[Dataset records]
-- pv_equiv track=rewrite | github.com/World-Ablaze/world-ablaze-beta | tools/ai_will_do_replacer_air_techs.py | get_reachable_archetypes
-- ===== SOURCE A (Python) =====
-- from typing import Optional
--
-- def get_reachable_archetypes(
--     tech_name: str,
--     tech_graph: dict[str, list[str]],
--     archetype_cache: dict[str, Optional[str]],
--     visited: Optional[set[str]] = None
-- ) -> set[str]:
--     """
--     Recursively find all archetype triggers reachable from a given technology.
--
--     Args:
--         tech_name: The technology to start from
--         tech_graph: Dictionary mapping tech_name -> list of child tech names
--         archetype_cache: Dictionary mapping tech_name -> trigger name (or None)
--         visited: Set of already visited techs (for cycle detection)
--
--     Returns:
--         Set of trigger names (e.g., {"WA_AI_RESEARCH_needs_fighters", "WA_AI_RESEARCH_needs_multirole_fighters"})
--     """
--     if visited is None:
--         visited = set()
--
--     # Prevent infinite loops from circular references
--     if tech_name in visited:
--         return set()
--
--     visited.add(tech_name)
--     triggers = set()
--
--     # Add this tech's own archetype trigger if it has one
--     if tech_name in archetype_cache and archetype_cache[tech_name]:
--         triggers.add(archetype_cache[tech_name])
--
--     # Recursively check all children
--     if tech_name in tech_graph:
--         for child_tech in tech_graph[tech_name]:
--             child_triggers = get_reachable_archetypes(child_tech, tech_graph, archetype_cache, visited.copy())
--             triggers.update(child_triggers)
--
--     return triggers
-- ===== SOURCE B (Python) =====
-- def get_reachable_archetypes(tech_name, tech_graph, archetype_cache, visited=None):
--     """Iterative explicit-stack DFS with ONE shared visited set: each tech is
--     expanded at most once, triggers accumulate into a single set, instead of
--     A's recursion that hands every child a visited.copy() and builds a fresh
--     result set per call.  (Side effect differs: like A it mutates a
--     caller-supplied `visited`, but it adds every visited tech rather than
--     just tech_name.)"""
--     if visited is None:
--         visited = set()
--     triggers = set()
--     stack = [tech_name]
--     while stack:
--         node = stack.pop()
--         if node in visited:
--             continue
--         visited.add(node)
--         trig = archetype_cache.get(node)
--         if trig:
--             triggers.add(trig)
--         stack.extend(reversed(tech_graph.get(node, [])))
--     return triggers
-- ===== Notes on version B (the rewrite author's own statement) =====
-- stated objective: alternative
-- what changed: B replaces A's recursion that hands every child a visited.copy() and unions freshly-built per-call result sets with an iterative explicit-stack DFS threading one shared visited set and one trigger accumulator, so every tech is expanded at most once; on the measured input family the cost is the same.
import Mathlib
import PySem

→ WORK REQUIRED:
Restate all of the entries above precisely.

→ WRITTEN RESPONSE:
-- pv_equiv track=rewrite | github.com/World-Ablaze/world-ablaze-beta | tools/ai_will_do_replacer_air_techs.py | get_reachable_archetypes
-- ===== SOURCE A (Python) =====
-- from typing import Optional
--
-- def get_reachable_archetypes(
--     tech_name: str,
--     tech_graph: dict[str, list[str]],
--     archetype_cache: dict[str, Optional[str]],
--     visited: Optional[set[str]] = None
-- ) -> set[str]:
--     """
--     Recursively find all archetype triggers reachable from a given technology.
--
--     Args:
--         tech_name: The technology to start from
--         tech_graph: Dictionary mapping tech_name -> list of child tech names
--         archetype_cache: Dictionary mapping tech_name -> trigger name (or None)
--         visited: Set of already visited techs (for cycle detection)
--
--     Returns:
--         Set of trigger names (e.g., {"WA_AI_RESEARCH_needs_fighters", "WA_AI_RESEARCH_needs_multirole_fighters"})
--     """
--     if visited is None:
--         visited = set()
--
--     # Prevent infinite loops from circular references
--     if tech_name in visited:
--         return set()
--
--     visited.add(tech_name)
--     triggers = set()
--
--     # Add this tech's own archetype trigger if it has one
--     if tech_name in archetype_cache and archetype_cache[tech_name]:
--         triggers.add(archetype_cache[tech_name])
--
--     # Recursively check all children
--     if tech_name in tech_graph:
--         for child_tech in tech_graph[tech_name]:
--             child_triggers = get_reachable_archetypes(child_tech, tech_graph, archetype_cache, visited.copy())
--             triggers.update(child_triggers)
--
--     return triggers
-- ===== SOURCE B (Python) =====
-- def get_reachable_archetypes(tech_name, tech_graph, archetype_cache, visited=None):
--     """Iterative explicit-stack DFS with ONE shared visited set: each tech is
--     expanded at most once, triggers accumulate into a single set, instead of
--     A's recursion that hands every child a visited.copy() and builds a fresh
--     result set per call.  (Side effect differs: like A it mutates a
--     caller-supplied `visited`, but it adds every visited tech rather than
--     just tech_name.)"""
--     if visited is None:
--         visited = set()
--     triggers = set()
--     stack = [tech_name]
--     while stack:
--         node = stack.pop()
--         if node in visited:
--             continue
--         visited.add(node)
--         trig = archetype_cache.get(node)
--         if trig:
--             triggers.add(trig)
--         stack.extend(reversed(tech_graph.get(node, [])))
--     return triggers
-- ===== Notes on version B (the rewrite author's own statement) =====
-- stated objective: alternative
-- what changed: B replaces A's recursion that hands every child a visited.copy() and unions freshly-built per-call result sets with an iterative explicit-stack DFS threading one shared visited set and one trigger accumulator, so every tech is expanded at most once; on the measured input family the cost is the same.
import Mathlib
import PySem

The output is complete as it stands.